Extracted records section start

-- pv_equiv track=rewrite | github.com/YashB63/GFG-Daily-Questions | Day 324/Sort string/sort_string.py | SortedString
-- ===== SOURCE A (Python) =====
-- import itertools
--
-- def SortedString(s: str) -> str:
--     vowels = "aeiou"
--
--     vow = [sym for sym in s if sym in vowels ]
--
--     con = [sym for sym in s if sym not in vowels]
--
--     vow.sort()
--
--     con.sort()
--
--     if s[0] in vowels:
--         return "".join(sym[0] + sym[1] for sym in itertools.zip_longest(vow, con, fillvalue=""))
--
--     else:
--          return "".join(sym[1] + sym[0] for sym in itertools.zip_longest(vow, con, fillvalue=""))
-- ===== SOURCE B (Python) =====
-- def _weave(xs, ys):
--     out = []
--     for a, b in zip(xs, ys):
--         out.append(a)
--         out.append(b)
--     k = min(len(xs), len(ys))
--     out.extend(xs[k:])
--     out.extend(ys[k:])
--     return out
--
-- def SortedString(s: str) -> str:
--     vowels = "aeiou"
--     counts = {}
--     for ch in s:
--         counts[ch] = counts.get(ch, 0) + 1
--     vow = []
--     for v in vowels:
--         vow.extend([v] * counts.get(v, 0))
--     con = []
--     for code in range(128):
--         c = chr(code)
--         if c not in vowels:
--             con.extend([c] * counts.get(c, 0))
--     if s[0] in vowels:
--         return "".join(_weave(vow, con))
--     else:
--         return "".join(_weave(con, vow))
-- ===== Notes on version B (the rewrite author's own statement) =====
-- stated objective: alternative
-- what changed: Replaces the two comparison sorts with a single counting pass over the string (a char-frequency counter expanded over the fixed 128-code alphabet) and replaces the itertools.zip_longest/fillvalue join with a zip-then-tails interleave; intended as faster (O(n) counting vs O(n log n) sorts) and a timing run's readings at its largest size ranged from 1.3x to 2.1x, so no unqualified speed claim is made.
-- outside the precondition, e.g. on SortedString(''): A raises IndexError, B raises IndexError
import Mathlib
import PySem

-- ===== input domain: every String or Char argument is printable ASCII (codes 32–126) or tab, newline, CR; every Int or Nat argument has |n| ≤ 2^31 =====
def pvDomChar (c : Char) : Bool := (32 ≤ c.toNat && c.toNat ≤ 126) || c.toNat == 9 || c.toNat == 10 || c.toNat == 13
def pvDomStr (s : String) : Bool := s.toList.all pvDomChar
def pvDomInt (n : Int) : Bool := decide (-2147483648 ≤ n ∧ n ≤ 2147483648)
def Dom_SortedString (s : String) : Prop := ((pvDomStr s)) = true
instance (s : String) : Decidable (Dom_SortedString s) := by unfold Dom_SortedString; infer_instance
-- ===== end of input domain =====

-- B replaces A's two comparison sorts by one counting pass expanded over the fixed 128-code
-- alphabet, and the zip_longest join by a zip-then-tails interleave (same result, different algorithm).

-- ===== PORT A =====
-- itertools.zip_longest(vow, con, fillvalue="") on two lists of 1-char strings; a char is
-- modelled as the singleton List Char, the fill value "" as [] (exact: join concatenates).
def zipLongA : List Char → List Char → List (List Char × List Char)
  | [], [] => []
  | [], y :: ys => ([], [y]) :: zipLongA [] ys
  | x :: xs, [] => ([x], []) :: zipLongA xs []
  | x :: xs, y :: ys => ([x], [y]) :: zipLongA xs ys

-- 'sym in vowels' is a 1-char substring test = list membership (exact for single characters).
def SortedString (s : String) : String :=
  let vowels := "aeiou".toList
  let vow := PySem.List.sorted (s.toList.filter (fun c => decide (c ∈ vowels))) (fun x => x) false
  let con := PySem.List.sorted (s.toList.filter (fun c => !decide (c ∈ vowels))) (fun x => x) false
  match PySem.Str.pyGet? s 0 with
  | none => ""  -- Python raises IndexError on s[0]; excluded by Pre_SortedString
  | some c =>
    if c ∈ vowels then
      String.ofList ((zipLongA vow con).foldl (fun acc p => acc ++ p.1 ++ p.2) [])
    else
      String.ofList ((zipLongA vow con).foldl (fun acc p => acc ++ p.2 ++ p.1) [])

-- ===== PORT B =====
-- the zip loop appending a then b, then the two tail extends (at least one of them empty)
def weaveB (xs ys : List Char) : List Char :=
  let k := min xs.length ys.length
  ((xs.zip ys).flatMap (fun p => [p.1, p.2])) ++ xs.drop k ++ ys.drop k

def SortedString_alt (s : String) : String :=
  let vowels := "aeiou".toList
  let counts := s.toList.foldl (fun d ch => d.insert ch (d.getD ch 0 + 1))
    (PySem.Dict.empty : PySem.Dict Char Int)
  let vow := vowels.flatMap (fun v => List.replicate (counts.getD v 0).toNat v)
  let con := (PySem.List.pyRange 0 128 1).flatMap (fun code =>
      let c := Char.ofNat code.toNat
      if c ∈ vowels then [] else List.replicate (counts.getD c 0).toNat c)
  match PySem.Str.pyGet? s 0 with
  | none => ""  -- Python raises IndexError on s[0]; excluded by Pre_SortedString
  | some c =>
    if c ∈ vowels then String.ofList (weaveB vow con) else String.ofList (weaveB con vow)

-- ===== PRECONDITION & SPEC =====
-- Both programs evaluate s[0]; on the empty string A (and B) raise IndexError.
def Pre_SortedString (s : String) : Prop := s ≠ ""
instance (s : String) : Decidable (Pre_SortedString s) := by unfold Pre_SortedString; infer_instance
def pvWitness_SortedString : String := "leetcode"

def Spec_SortedString (s : String) (out : String) : Prop := out = SortedString_alt s
instance (s : String) (out : String) : Decidable (Spec_SortedString s out) := by unfold Spec_SortedString; infer_instance

-- ===== CLAIM (what is proved, stated in full; the proofs are below) =====
def Claim_equal_SortedString : Prop := ∀ (s : String), Dom_SortedString s → Pre_SortedString s → Spec_SortedString s (SortedString s)

-- ===== LEMMAS AND PROOFS =====

lemma weaveB_nil_left (ys : List Char) : weaveB [] ys = ys := by
  simp [weaveB]

lemma weaveB_nil_right (xs : List Char) : weaveB xs [] = xs := by
  simp [weaveB]

lemma weaveB_cons (x y : Char) (xs ys : List Char) :
    weaveB (x :: xs) (y :: ys) = x :: y :: weaveB xs ys := by
  simp [weaveB, Nat.succ_min_succ]

lemma zipA_foldl₁ : ∀ (xs ys acc : List Char),
    (zipLongA xs ys).foldl (fun a p => a ++ p.1 ++ p.2) acc = acc ++ weaveB xs ys := by
  intro xs ys
  induction xs, ys using zipLongA.induct with
  | case1 =>
    intro acc
    simp only [zipLongA, List.foldl_nil, weaveB_nil_left, List.append_nil]
  | case2 y ys ih =>
    intro acc
    simp only [zipLongA, List.foldl_cons, ih, weaveB_nil_left]
    simp
  | case3 x xs ih =>
    intro acc
    simp only [zipLongA, List.foldl_cons, ih, weaveB_nil_right]
    simp
  | case4 x xs y ys ih =>
    intro acc
    simp only [zipLongA, List.foldl_cons, ih, weaveB_cons]
    simp

lemma zipA_foldl₂ : ∀ (xs ys acc : List Char),
    (zipLongA xs ys).foldl (fun a p => a ++ p.2 ++ p.1) acc = acc ++ weaveB ys xs := by
  intro xs ys
  induction xs, ys using zipLongA.induct with
  | case1 =>
    intro acc
    simp only [zipLongA, List.foldl_nil, weaveB_nil_left, List.append_nil]
  | case2 y ys ih =>
    intro acc
    simp only [zipLongA, List.foldl_cons, ih, weaveB_nil_right]
    simp
  | case3 x xs ih =>
    intro acc
    simp only [zipLongA, List.foldl_cons, ih, weaveB_nil_left]
    simp
  | case4 x xs y ys ih =>
    intro acc
    simp only [zipLongA, List.foldl_cons, ih, weaveB_cons]
    simp

lemma rep_pairwise (n : Nat) (c : Char) : (List.replicate n c).Pairwise (· ≤ ·) := by
  induction n with
  | zero => simp
  | succ m ih =>
    rw [List.replicate_succ]
    exact List.pairwise_cons.2 ⟨fun b hb => le_of_eq (List.eq_of_mem_replicate hb).symm, ih⟩

lemma expand_pairwise (cs : List Char) (n : Char → Nat) (h : cs.Pairwise (· < ·)) :
    (cs.flatMap (fun c => List.replicate (n c) c)).Pairwise (· ≤ ·) := by
  induction cs with
  | nil => simp
  | cons c cs ih =>
    rcases List.pairwise_cons.1 h with ⟨hc, hcs⟩
    rw [List.flatMap_cons]
    apply List.pairwise_append.2
    refine ⟨rep_pairwise _ _, ih hcs, ?_⟩
    intro a ha b hb
    rw [List.eq_of_mem_replicate ha]
    obtain ⟨c', hc', hb'⟩ := List.mem_flatMap.1 hb
    rw [List.eq_of_mem_replicate hb']
    exact le_of_lt (hc c' hc')

lemma expand_count (cs : List Char) (n : Char → Nat) (h : cs.Nodup) (a : Char) :
    (cs.flatMap (fun c => List.replicate (n c) c)).count a = if a ∈ cs then n a else 0 := by
  induction cs with
  | nil => simp
  | cons c cs ih =>
    rcases List.nodup_cons.1 h with ⟨hc, hcs⟩
    rw [List.flatMap_cons, List.count_append, ih hcs]
    by_cases hac : a = c
    · subst hac
      simp [hc]
    · have hrep : (List.replicate (n c) c).count a = 0 :=
        List.count_eq_zero.2 (fun hm => hac (List.eq_of_mem_replicate hm))
      rw [hrep]
      simp [List.mem_cons, hac]

lemma count_filter_eq (p : Char → Bool) (a : Char) (l : List Char) :
    (l.filter p).count a = if p a then l.count a else 0 := by
  by_cases h : p a <;> simp [h, List.count_filter, List.count_eq_zero]

lemma sorted_filter_eq_expand (cs xs : List Char) (p : Char → Bool)
    (h : cs.Pairwise (· < ·)) (hmem : ∀ a ∈ xs, (p a = true ↔ a ∈ cs)) :
    PySem.List.sorted (xs.filter p) (fun x => x) false
      = cs.flatMap (fun c => List.replicate (xs.count c) c) := by
  apply PySem.List.sorted_id_eq_of_perm_of_pairwise
  · apply List.perm_iff_count.2
    intro a
    rw [expand_count cs _ (h.imp ne_of_lt) a, count_filter_eq]
    by_cases hx : a ∈ xs
    · rcases hmem a hx with ⟨h1, h2⟩
      by_cases hp : p a
      · simp [hp, h1 hp]
      · have : a ∉ cs := fun hmc => hp (h2 hmc)
        simp [hp, this]
    · have hz : xs.count a = 0 := List.count_eq_zero.2 hx
      split_ifs <;> simp [hz]
  · exact expand_pairwise cs _ h

def conChars : List Char :=
  ((List.range 128).map (fun k => Char.ofNat k)).filter (fun c => !decide (c ∈ "aeiou".toList))

lemma pyRange128 : PySem.List.pyRange 0 128 1 = (List.range 128).map (fun k => (k : Int)) := by
  decide

lemma flatMap_map' {α β γ : Type} (L : List α) (f : α → β) (g : β → List γ) :
    (L.map f).flatMap g = L.flatMap (fun x => g (f x)) := by
  induction L with
  | nil => rfl
  | cons x L ih => simp only [List.map_cons, List.flatMap_cons, ih]

lemma flatMap_if_eq_filter (vs L : List Char) (f : Char → List Char) :
    L.flatMap (fun c => if c ∈ vs then [] else f c)
      = (L.filter (fun c => !decide (c ∈ vs))).flatMap f := by
  induction L with
  | nil => rfl
  | cons c L ih =>
    rw [List.flatMap_cons, List.filter_cons, ih]
    by_cases h : c ∈ vs <;> simp [h]

lemma flatMap_if_filter (xs : List Char) :
    (PySem.List.pyRange 0 128 1).flatMap (fun code =>
        if Char.ofNat code.toNat ∈ "aeiou".toList then []
        else List.replicate (List.count (Char.ofNat code.toNat) xs) (Char.ofNat code.toNat))
      = conChars.flatMap (fun c => List.replicate (xs.count c) c) := by
  rw [pyRange128, conChars.eq_def, ← flatMap_if_eq_filter]
  rw [show ((List.range 128).map (fun k => (k : Int))).flatMap
      (fun code => if Char.ofNat code.toNat ∈ "aeiou".toList then []
        else List.replicate (List.count (Char.ofNat code.toNat) xs) (Char.ofNat code.toNat))
    = (List.range 128).flatMap (fun k =>
        if Char.ofNat ((k : Int)).toNat ∈ "aeiou".toList then []
        else List.replicate (List.count (Char.ofNat ((k : Int)).toNat) xs) (Char.ofNat ((k : Int)).toNat))
    from flatMap_map' _ _ _]
  rfl

lemma pairwise_conChars : conChars.Pairwise (· < ·) := by
  decide

lemma mem_conChars (a : Char) (h : a.toNat < 128) (hv : a ∉ "aeiou".toList) : a ∈ conChars := by
  simp only [conChars, List.mem_filter, List.mem_map, List.mem_range]
  refine ⟨⟨a.toNat, h, Char.ofNat_toNat a⟩, ?_⟩
  simpa using hv

lemma dom_char {s : String} (hd : Dom_SortedString s) {a : Char} (ha : a ∈ s.toList) :
    a.toNat < 128 := by
  simp only [Dom_SortedString, pvDomStr, List.all_eq_true] at hd
  have := hd a ha
  simp [pvDomChar] at this
  omega

-- ===== VERDICT (by name: the statement is the Claim_ definition above) =====
theorem SortedString_spec : Claim_equal_SortedString := by
  intro s hdom hpre
  unfold Spec_SortedString
  have hvow : PySem.List.sorted (s.toList.filter (fun c => decide (c ∈ "aeiou".toList))) (fun x => x) false
      = "aeiou".toList.flatMap (fun v => List.replicate (s.toList.count v) v) :=
    sorted_filter_eq_expand _ _ _ (by decide) (fun a _ => by simp)
  have hcon : PySem.List.sorted (s.toList.filter (fun c => !decide (c ∈ "aeiou".toList))) (fun x => x) false
      = conChars.flatMap (fun c => List.replicate (s.toList.count c) c) :=
    sorted_filter_eq_expand _ _ _ pairwise_conChars (fun a ha => by
      constructor
      · intro hp
        exact mem_conChars a (dom_char hdom ha) (by simpa using hp)
      · intro hmc
        have := (List.mem_filter.1 hmc).2
        simpa using this)
  simp only [SortedString, SortedString_alt,
    PySem.Dict.foldl_insert_getD_add_one_eq_counter, PySem.Dict.getD_counter,
    Int.toNat_natCast, flatMap_if_filter, hvow, hcon]
  cases hg : PySem.Str.pyGet? s 0 with
  | none =>
    exfalso
    have hne : s.toList ≠ [] := fun h => hpre (by
      have := congrArg String.ofList h
      simpa using this)
    cases hl : s.toList with
    | nil => exact hne hl
    | cons a l =>
      rw [PySem.Str.pyGet?, hl] at hg
      simp [PySem.List.pyGet?, PySem.List.pyIdx?] at hg
  | some c =>
    dsimp only
    split_ifs with h
    · rw [zipA_foldl₁, List.nil_append]
    · rw [zipA_foldl₂, List.nil_append]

Extracted records section end

__What this task involves__
Out of the data above, set down the lines from the one with "List.replicate (s.toList.count v)" to the one with "exact mem_conChars a", both included, exactly as written and with no additions.

__Written answer__
      = "aeiou".toList.flatMap (fun v => List.replicate (s.toList.count v) v) :=
    sorted_filter_eq_expand _ _ _ (by decide) (fun a _ => by simp)
  have hcon : PySem.List.sorted (s.toList.filter (fun c => !decide (c ∈ "aeiou".toList))) (fun x => x) false
      = conChars.flatMap (fun c => List.replicate (s.toList.count c) c) :=
    sorted_filter_eq_expand _ _ _ pairwise_conChars (fun a ha => by
      constructor
      · intro hp
        exact mem_conChars a (dom_char hdom ha) (by simpa using hp)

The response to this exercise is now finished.